## EXERCISE GOAL
Repeat exactly what appears from the opening line of the listing to the line with "[]).length ≤ row.length", inclusive.

********

-- ===== PRECONDITION & SPEC =====
-- Pre_ excludes exactly the ragged masks on which both Pythons raise IndexError:
-- some row shorter than the first row (every cell mask[y][x] with x < len(mask[0]) is read).
def Pre_outline_mask_py (mask : List (List Bool)) : Prop :=
  ∀ row ∈ mask, (mask.headD []).length ≤ row.length
instance (mask : List (List Bool)) : Decidable (Pre_outline_mask_py mask) := by
  unfold Pre_outline_mask_py; infer_instance

def pvWitness_outline_mask_py : List (List Bool) := [[true, false], [true, true]]

def Spec_outline_mask_py (mask : List (List Bool)) (out : List (List Bool)) : Prop := out = outline_mask_py_alt mask
instance (mask : List (List Bool)) (out : List (List Bool)) : Decidable (Spec_outline_mask_py mask out) := by unfold Spec_outline_mask_py; infer_instance

-- ===== CLAIM (what is proved, stated in full; the proofs are below) =====
def Claim_equal_outline_mask_py : Prop := ∀ (mask : List (List Bool)), Dom_outline_mask_py mask → Pre_outline_mask_py mask → Spec_outline_mask_py mask (outline_mask_py mask)

-- ===== LEMMAS AND PROOFS =====

-- ---- A side: the double fold over the preallocated grid ----

def pvRowStep (c : Nat → Bool) (r : List Bool) (x : Nat) : List Bool :=
  if c x then r.set x true else r

theorem pvRowFold_length (c : Nat → Bool) (r : List Bool) (l : List Nat) :
    (l.foldl (pvRowStep c) r).length = r.length := by
  induction l generalizing r with
  | nil => rfl
  | cons x l ih => simp only [List.foldl_cons, pvRowStep]; split <;> simp [ih]

theorem pvRowFold_getElem? (c : Nat → Bool) (r : List Bool) (n j : Nat) :
    ((List.range n).foldl (pvRowStep c) r)[j]? =
      if j < n then r[j]?.map (fun b => b || c j) else r[j]? := by
  induction n with
  | zero => simp
  | succ n ih =>
    rw [List.range_succ, List.foldl_append]
    simp only [List.foldl_cons, List.foldl_nil, pvRowStep]
    have hlen : ((List.range n).foldl (pvRowStep c) r).length = r.length :=
      pvRowFold_length c r _
    by_cases hc : c n
    · simp only [hc, if_true, List.getElem?_set, hlen]
      rcases Nat.lt_trichotomy j n with hj | hj | hj
      · simp [ih, Nat.ne_of_gt hj, hj, Nat.lt_succ_of_lt hj]
      · subst hj
        simp only [Nat.lt_succ_self, if_pos]
        by_cases hr : j < r.length
        · simp [hr, hc]
        · simp [hr]
      · have : ¬ j < n := Nat.lt_asymm hj
        have h2 : ¬ j < n + 1 := by omega
        simp [ih, this, h2, Nat.ne_of_lt hj]
    · simp only [hc, Bool.false_eq_true, if_false]
      rcases Nat.lt_trichotomy j n with hj | hj | hj
      · simp [ih, hj, Nat.lt_succ_of_lt hj]
      · subst hj
        have h2 := ih
        rw [if_neg (Nat.lt_irrefl j)] at h2
        rw [h2, if_pos (Nat.lt_succ_self j)]
        cases h : r[j]? <;> simp [hc]
      · have : ¬ j < n := Nat.lt_asymm hj
        have h2 : ¬ j < n + 1 := by omega
        simp [ih, this, h2]

theorem pvRowFold_zero (c : Nat → Bool) (w : Nat) :
    (List.range w).foldl (pvRowStep c) ((List.range w).map (fun _ => false)) =
      (List.range w).map c := by
  apply List.ext_getElem?
  intro j
  rw [pvRowFold_getElem?]
  by_cases hj : j < w
  · simp [hj]
  · simp [hj]

theorem pvInner_eq (mask : List (List Bool)) (h w : Nat) (y : Nat) (res : List (List Bool))
    (hy : y < res.length) (cellF : List (List Bool) → Int → Int → Bool)
    (keepF : List (List Bool) → Nat → Nat → Nat → Nat → Bool) :
    (List.range w).foldl (fun res (x : Nat) =>
      if !(cellF mask (y:Int) (x:Int)) then res
      else if keepF mask h w y x then res.set y ((res.getD y []).set x true) else res) res
    = res.set y ((List.range w).foldl
        (pvRowStep (fun x => cellF mask (y:Int) (x:Int) && keepF mask h w y x)) (res.getD y [])) := by
  generalize (List.range w) = l
  induction l generalizing res with
  | nil =>
    simp only [List.foldl_nil]
    rw [List.getD_eq_getElem?_getD, List.getElem?_eq_getElem hy]
    simp [List.set_getElem_self]
  | cons x l ih =>
    simp only [List.foldl_cons, pvRowStep]
    by_cases hcell : cellF mask (y:Int) (x:Int)
    · by_cases hkeep : keepF mask h w y x
      · rw [if_neg (by simp [hcell]), if_pos hkeep]
        rw [ih _ (by simpa using hy), List.set_set]
        have hget : (res.set y ((res.getD y []).set x true)).getD y [] = (res.getD y []).set x true := by
          rw [List.getD_eq_getElem?_getD, List.getElem?_set_self hy]
          rfl
        rw [hget]
        congr 1
        simp [hcell, hkeep]
      · rw [if_neg (by simp [hcell]), if_neg hkeep, ih _ hy]
        congr 2
        simp [hcell, hkeep]
    · rw [if_pos (by simp [hcell]), ih _ hy]
      congr 2
      simp [hcell]

theorem pvGrid_spec (mask : List (List Bool)) (h w : Nat)
    (cellF : List (List Bool) → Int → Int → Bool)
    (keepF : List (List Bool) → Nat → Nat → Nat → Nat → Bool) (n : Nat) (hn : n ≤ h) :
    ((List.range n).foldl (fun res (y : Nat) =>
      (List.range w).foldl (fun res (x : Nat) =>
        if !(cellF mask (y:Int) (x:Int)) then res
        else if keepF mask h w y x then res.set y ((res.getD y []).set x true) else res) res)
      (pvZeroMask h w false)).length = h ∧
    ∀ j : Nat, ((List.range n).foldl (fun res (y : Nat) =>
      (List.range w).foldl (fun res (x : Nat) =>
        if !(cellF mask (y:Int) (x:Int)) then res
        else if keepF mask h w y x then res.set y ((res.getD y []).set x true) else res) res)
      (pvZeroMask h w false))[j]? =
        if j < n then some ((List.range w).map
          (fun x : Nat => cellF mask (j:Int) (x:Int) && keepF mask h w j x))
        else (pvZeroMask h w false)[j]? := by
  induction n with
  | zero =>
    refine ⟨by simp [pvZeroMask], ?_⟩
    intro j; simp
  | succ n ihn =>
    obtain ⟨ihl, ihg⟩ := ihn (Nat.le_of_succ_le hn)
    rw [List.range_succ, List.foldl_append, List.foldl_cons, List.foldl_nil]
    rw [pvInner_eq mask h w n _ (by rw [ihl]; omega) cellF keepF]
    have hgetn : ((List.range n).foldl (fun res (y : Nat) =>
      (List.range w).foldl (fun res (x : Nat) =>
        if !(cellF mask (y:Int) (x:Int)) then res
        else if keepF mask h w y x then res.set y ((res.getD y []).set x true) else res) res)
      (pvZeroMask h w false)).getD n [] = (List.range w).map (fun _ => false) := by
      rw [List.getD_eq_getElem?_getD, ihg n, if_neg (Nat.lt_irrefl n)]
      simp [pvZeroMask, show n < h by omega]
    rw [hgetn, pvRowFold_zero]
    constructor
    · simp only [List.length_set]; exact ihl
    · intro j
      rw [List.getElem?_set]
      by_cases hjn : n = j
      · subst hjn
        rw [if_pos rfl, ihl, if_pos (show n < h by omega), if_pos (Nat.lt_succ_self n)]
      · rw [if_neg hjn, ihg j]
        by_cases hj : j < n
        · simp [hj, show j < n + 1 by omega]
        · simp [hj, show ¬ (j < n + 1) by omega]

********

## RESULT
-- ===== PRECONDITION & SPEC =====
-- Pre_ excludes exactly the ragged masks on which both Pythons raise IndexError:
-- some row shorter than the first row (every cell mask[y][x] with x < len(mask[0]) is read).
def Pre_outline_mask_py (mask : List (List Bool)) : Prop :=
  ∀ row ∈ mask, (mask.headD []).length ≤ row.length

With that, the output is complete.